Хью таял на глазах. Его тело лишилось всех красок, он выглядел почти прозрачным.
— Старик, а ты докажи! — сказал он. — Пойди в кухню и отхрямсай кусок от этой твоей фиговой луковицы жизни. — Он встряхнул волосами, засмеялся, и все смеялся, смеялся, смеялся, пока не исчез.
Ричард Кантлинг еще долго смотрел на то место, где он стоял, а потом устало побрел наверх спать.
Утром он приготовил себе солидный завтрак: апельсиновый сок, кофе, английские тартинки, густо намазанные маслом и смородинным джемом, омлет с сыром, шесть толстых ломтиков грудинки. Стряпня и поглощение пищи должны были его отвлечь. Но не отвлекли. Он все время думал о Хью. Сон. Ну конечно, бредовый сон. Стеклянные осколки в камине и пустые бутылки на полу гостиной сначала поставили его в тупик, но затем он нашел им объяснение: пьяное помрачение сознания, лунатизм, решил он. Стресс от мыслей о продолжающейся ссоре с Мишель, вызванный портретом, который она ему прислала. Надо бы с кем-нибудь посоветоваться — с врачом… с психологом…
После завтрака Кантлинг прошел прямо в кабинет, чтобы теперь же найти разрешение проблемы.
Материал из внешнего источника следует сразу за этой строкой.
-- pv_equiv track=rewrite | github.com/sseungki98/Algorithm_Study | 성준/PG_[1차] 비밀지도.py | solution
-- ===== SOURCE A (Python) =====
-- def solution(n, arr1, arr2):
--     answer = []
--     for arr in zip(arr1,arr2):
--         ar=bin(arr[0]|arr[1])[2:].zfill(n)  #2진수 or bit연산자를 사용하고, 문자열 slice를 통해 0b를 제거 후 자릿수 0을 맞춰준다.
--         ar=ar.replace('1','#')  #1을 #으로 변환
--         ar=ar.replace('0',' ')  #0을 공백으로 변환
--         answer.append(ar)
--     return answer
-- ===== SOURCE B (Python) =====
-- def solution(n, arr1, arr2):
--     answer = []
--     for a, b in zip(arr1, arr2):
--         x = a | b
--         width = max(n, x.bit_length(), 1)
--         row = [' '] * width
--         while x:
--             s = x.bit_length()
--             row[width - s] = '#'
--             x -= 1 << (s - 1)
--         answer.append(''.join(row))
--     return answer
-- ===== Notes on version B (the rewrite author's own statement) =====
-- stated objective: alternative
-- what changed: Instead of A's dense string pipeline (bin()+slice+zfill+two replaces), B preallocates a row of spaces of the final width and iterates only over the SET bits (repeatedly stripping the highest bit via bit_length), writing a '#' directly at each bit's position.
-- outside the precondition, e.g. on solution(2, [-1], [0]): A returns ['b#'], B raises IndexError
import Mathlib
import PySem

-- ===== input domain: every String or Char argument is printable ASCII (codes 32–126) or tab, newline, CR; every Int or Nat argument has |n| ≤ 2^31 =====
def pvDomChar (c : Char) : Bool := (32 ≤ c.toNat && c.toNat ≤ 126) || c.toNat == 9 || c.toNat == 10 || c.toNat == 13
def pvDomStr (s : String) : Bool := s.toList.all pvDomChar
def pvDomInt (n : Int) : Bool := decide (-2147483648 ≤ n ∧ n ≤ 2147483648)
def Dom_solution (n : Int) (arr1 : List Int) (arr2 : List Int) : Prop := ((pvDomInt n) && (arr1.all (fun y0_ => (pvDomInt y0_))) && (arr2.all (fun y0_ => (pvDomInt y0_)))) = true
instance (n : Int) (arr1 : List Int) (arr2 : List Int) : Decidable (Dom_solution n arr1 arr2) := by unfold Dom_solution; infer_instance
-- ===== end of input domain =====

-- B replaces A's dense string pipeline (bin()+slice+zfill+replace) by a preallocated row of
-- spaces into which a '#' is written for each SET bit only (highest bit stripped each round);
-- alternative decomposition, not claimed faster.

-- ===== PORT A =====
-- loop body of A: ar=bin(arr[0]|arr[1])[2:].zfill(n); ar=ar.replace('1','#'); ar=ar.replace('0',' ')
-- (strings ported as List Char; bin → PySem.Int.toBinChars0b, [2:] → slice, zfill/replace → PySem.Chars)
def aRow (n : Int) (arr : Int × Int) : String :=
  let ar := PySem.List.slice (PySem.Int.toBinChars0b (PySem.Int.bor arr.1 arr.2)) (some 2) none
  let ar := PySem.Chars.zfill ar n
  let ar := PySem.Chars.replace ar ['1'] ['#']
  let ar := PySem.Chars.replace ar ['0'] [' ']
  String.mk ar

def solution (n : Int) (arr1 : List Int) (arr2 : List Int) : List String :=
  (arr1.zip arr2).foldl (fun answer arr => answer ++ [aRow n arr]) []

-- ===== PORT B =====
-- B's while loop: while x: s = x.bit_length(); row[width - s] = '#'; x -= 1 << (s - 1)
-- (x.bit_length() → Nat.size x.toNat; exact for the x ≥ 0 admitted by Pre_, where 'while x' = 'while 0 < x')
def topBits (width : Nat) (x : Int) (row : List Char) : List Char :=
  if h : 0 < x then
    let s := Nat.size x.toNat
    topBits width (x - 2 ^ (s - 1)) (row.set (width - s) '#')
  else row
termination_by x.toNat
decreasing_by
  have hm : 0 < x.toNat := by omega
  have h1 : 2 ^ (Nat.size x.toNat - 1) ≤ x.toNat :=
    Nat.lt_size.mp (Nat.sub_lt (Nat.size_pos.mpr hm) one_pos)
  have h0 : 0 < 2 ^ (Nat.size x.toNat - 1) := Nat.two_pow_pos _
  have hc : ((2 : Int) ^ (Nat.size x.toNat - 1)) = ((2 ^ (Nat.size x.toNat - 1) : Nat) : Int) := by
    push_cast; ring
  rw [hc]
  omega

-- loop body of B: width = max(n, x.bit_length(), 1); row = [' '] * width; place the set bits; join
def bRow (n : Int) (p : Int × Int) : String :=
  let x := PySem.Int.bor p.1 p.2
  let width := (max n (max ((Nat.size x.toNat : Int)) 1)).toNat
  String.mk (topBits width x (List.replicate width ' '))

def solution_alt (n : Int) (arr1 : List Int) (arr2 : List Int) : List String :=
  (arr1.zip arr2).foldl (fun answer p => answer ++ [bRow n p]) []

-- ===== PRECONDITION & SPEC =====
-- Pre_ restricts to nonnegative paired entries — the natural bitmap domain of this task; on a negative
-- entry A's '[2:]' slice mangles bin()'s '-0b' prefix into accidental strings such as 'b#' (and B's
-- bit-placing loop raises IndexError there).
def Pre_solution (n : Int) (arr1 : List Int) (arr2 : List Int) : Prop :=
  ∀ p ∈ arr1.zip arr2, 0 ≤ p.1 ∧ 0 ≤ p.2
instance (n : Int) (arr1 : List Int) (arr2 : List Int) : Decidable (Pre_solution n arr1 arr2) := by unfold Pre_solution; infer_instance

def pvWitness_solution : Int × List Int × List Int := (5, [9, 20, 28, 18, 11], [30, 1, 21, 17, 28])

def Spec_solution (n : Int) (arr1 : List Int) (arr2 : List Int) (out : List String) : Prop := out = solution_alt n arr1 arr2
instance (n : Int) (arr1 : List Int) (arr2 : List Int) (out : List String) : Decidable (Spec_solution n arr1 arr2 out) := by unfold Spec_solution; infer_instance

-- ===== CLAIM (what is proved, stated in full; the proofs are below) =====
def Claim_equal_solution : Prop := ∀ (n : Int) (arr1 : List Int) (arr2 : List Int), Dom_solution n arr1 arr2 → Pre_solution n arr1 arr2 → Spec_solution n arr1 arr2 (solution n arr1 arr2)

-- ===== LEMMAS AND PROOFS =====

-- binary digits of a positive Nat, MSB first (proof-side characterisation of Nat.toDigits 2)
def binCore (m : Nat) : List Char :=
  if h : m = 0 then [] else binCore (m / 2) ++ [if m % 2 = 1 then '1' else '0']
termination_by m
decreasing_by exact Nat.div_lt_self (Nat.pos_of_ne_zero h) one_lt_two

lemma binCore_zero : binCore 0 = [] := by rw [binCore]; simp

lemma binCore_pos (m : Nat) (h : m ≠ 0) :
    binCore m = binCore (m / 2) ++ [if m % 2 = 1 then '1' else '0'] := by
  rw [binCore]; simp [h]

lemma binCore_ne_nil (m : Nat) (h : m ≠ 0) : binCore m ≠ [] := by
  rw [binCore_pos m h]; simp

lemma binCore_chars (m : Nat) : ∀ c ∈ binCore m, c = '0' ∨ c = '1' := by
  induction m using Nat.strong_induction_on with
  | _ m ih =>
    by_cases h : m = 0
    · subst h; rw [binCore_zero]; simp
    · rw [binCore_pos m h]
      intro c hc
      rcases List.mem_append.mp hc with h1 | h1
      · exact ih (m / 2) (Nat.div_lt_self (Nat.pos_of_ne_zero h) one_lt_two) c h1
      · simp at h1; subst h1; split <;> simp

lemma toDigitsCore_eq (fuel : Nat) : ∀ m ds, 0 < m → m ≤ fuel →
    Nat.toDigitsCore 2 fuel m ds = binCore m ++ ds := by
  induction fuel with
  | zero => intro m ds hm hle; omega
  | succ fuel ih =>
    intro m ds hm hle
    rw [Nat.toDigitsCore]
    have hd : (m % 2).digitChar = if m % 2 = 1 then '1' else '0' := by
      rcases Nat.mod_two_eq_zero_or_one m with h | h <;> simp [h, Nat.digitChar]
    by_cases h2 : m / 2 = 0
    · simp only [h2]
      rw [binCore_pos m (by omega), h2, binCore_zero, hd]; simp
    · simp only [if_neg h2]
      rw [ih (m / 2) _ (Nat.pos_of_ne_zero h2) (by omega)]
      rw [binCore_pos m (by omega), hd]; simp

lemma toDigits_eq (m : Nat) : Nat.toDigits 2 m = if m = 0 then ['0'] else binCore m := by
  by_cases h : m = 0
  · subst h; simp [Nat.toDigits, Nat.toDigitsCore, Nat.digitChar]
  · rw [Nat.toDigits, toDigitsCore_eq (m + 1) m [] (Nat.pos_of_ne_zero h) (by omega)]
    simp [h]

-- single-character str.replace is a character map
lemma replace_go_single (a b : Char) : ∀ fuel l acc, l.length ≤ fuel →
    PySem.Chars.replace.go [a] [b] fuel l acc
      = acc.reverse ++ l.map (fun c => if c = a then b else c) := by
  intro fuel
  induction fuel with
  | zero =>
    intro l acc hle
    have : l = [] := by cases l <;> simp_all
    subst this; simp [PySem.Chars.replace.go]
  | succ fuel ih =>
    intro l acc hle
    cases l with
    | nil =>
      rw [show PySem.Chars.replace.go [a] [b] (fuel + 1) [] acc = acc.reverse from rfl]
      simp
    | cons c t =>
      rw [PySem.Chars.replace.go]
      have hp : [a].isPrefixOf (c :: t) = (a == c) := by
        simp [List.isPrefixOf]
      rw [hp]
      by_cases hac : a = c
      · rw [if_pos (by simp [hac])]
        rw [ih (List.drop [a].length (c :: t)) ([b].reverse ++ acc) (by simpa using hle)]
        simp [hac.symm]
      · rw [if_neg (by simp [hac])]
        rw [ih t (c :: acc) (by simpa using hle)]
        simp [Ne.symm hac]

lemma replace_single (l : List Char) (a b : Char) :
    PySem.Chars.replace l [a] [b] = l.map (fun c => if c = a then b else c) := by
  rw [PySem.Chars.replace]
  rw [if_neg (by simp : ¬ (([a] : List Char).isEmpty = true))]
  rw [replace_go_single a b l.length l [] le_rfl]
  simp

-- the two character replacements compose to '1' → '#', '0' → ' ' on binary digits
lemma map_digits (l : List Char) (hch : ∀ c ∈ l, c = '0' ∨ c = '1') :
    List.map (fun c => if c = '0' then ' ' else c) (List.map (fun c => if c = '1' then '#' else c) l)
      = List.map (fun c => if c = '1' then '#' else ' ') l := by
  rw [List.map_map]
  exact List.map_congr_left (fun c hc => by rcases hch c hc with h | h <;> simp [h])

-- zfill on a sign-free digit string is plain left padding
lemma zfill_digits (l : List Char) (hne : l ≠ []) (hch : ∀ c ∈ l, c = '0' ∨ c = '1') (n : Int) :
    PySem.Chars.zfill l n = if n ≤ (l.length : Int) then l
      else List.replicate (n.toNat - l.length) '0' ++ l := by
  simp only [PySem.Chars.zfill]
  cases l with
  | nil => simp at hne
  | cons c rest =>
    have hc : ¬ (c = '+' ∨ c = '-') := by
      rcases hch c (by simp) with h | h <;> simp [h]
    split
    · rfl
    · simp [hc]

-- Nat.size halves: the bit length of m > 0 is one more than that of m / 2
lemma size_half (m : Nat) (hm : 0 < m) : Nat.size m = Nat.size (m / 2) + 1 := by
  by_cases hq : m / 2 = 0
  · have hm1 : m = 1 := by omega
    subst hm1; decide
  · have hqpos : 0 < m / 2 := Nat.pos_of_ne_zero hq
    have ht1 : 0 < Nat.size (m / 2) := Nat.size_pos.mpr hqpos
    have hub : m / 2 < 2 ^ Nat.size (m / 2) := Nat.lt_size_self _
    have hlb : 2 ^ (Nat.size (m / 2) - 1) ≤ m / 2 :=
      Nat.lt_size.mp (Nat.sub_lt ht1 one_pos)
    apply le_antisymm
    · apply Nat.size_le.mpr
      have h2 : 2 ^ (Nat.size (m / 2) + 1) = 2 * 2 ^ Nat.size (m / 2) := by
        rw [pow_succ]; ring
      omega
    · have h2 : 2 ^ Nat.size (m / 2) = 2 * 2 ^ (Nat.size (m / 2) - 1) := by
        conv_lhs => rw [show Nat.size (m / 2) = (Nat.size (m / 2) - 1) + 1 by omega]
        rw [pow_succ]; ring
      have : Nat.size (m / 2) < Nat.size m := Nat.lt_size.mpr (by omega)
      omega

lemma binCore_length (m : Nat) : (binCore m).length = Nat.size m := by
  induction m using Nat.strong_induction_on with
  | _ m ih =>
    by_cases h : m = 0
    · subst h; rw [binCore_zero, Nat.size_zero]; rfl
    · rw [binCore_pos m h, size_half m (Nat.pos_of_ne_zero h)]
      simp [ih (m / 2) (Nat.div_lt_self (Nat.pos_of_ne_zero h) one_lt_two)]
Изуродованный портрет Мишель все еще висел над камином. Гноящаяся рана, подумал он. Она воспалилась, и пришло время избавиться от нее.
Кантлинг затопил камин, а когда огонь разгорелся, снял погубленный портрет, разобрал металлическую рамку — он был бережливым человеком — и сжег рваный обезображенный холст. Глядя на жирный дым, он ощутил себя очистившимся.
Теперь на очереди был портрет Хью. Кантлинг повернулся и посмотрел на него. В сущности, отличная вещь. Она уловила характер. Конечно, его можно тоже сжечь, но тогда он присоединится к губительным играм Мишель. Нельзя уничтожать произведения искусства. Свой след он оставил в этом мире, созидая, а не разрушая, и слишком стар, чтобы измениться. Портрет Хью был задуман как жестокий упрек, но Кантлинг решил назло дочери отпраздновать его получение. Он его повесит, повесит на самом видном месте. Он уже знает, где.
Наверху лестница завершалась длинной площадкой, огороженной резными перилами над холлом прямо напротив входа. Длина площадки была пятнадцать футов, и на задней стене ничего не висело. Получится прекрасная портретная галерея, подумал Кантлинг. Человек, входящий в дом, сразу увидит Хью, а поднимаясь на второй этаж, пройдет совсем рядом с ним. Он взял молоток, гвозди и повесил Хью на почетном месте. Когда Мишель придет мириться, она тут же его увидит и, уж конечно, сделает вывод, что Кантлинг не уловил суть ее подарка. Не забыть поблагодарить ее как можно горячее.
Настроение Ричарда Кантлинга заметно улучшилось. Вчерашний разговор превращался в приятное воспоминание. Он выбросил его из головы и до конца дня писал письма своему агенту и издателю.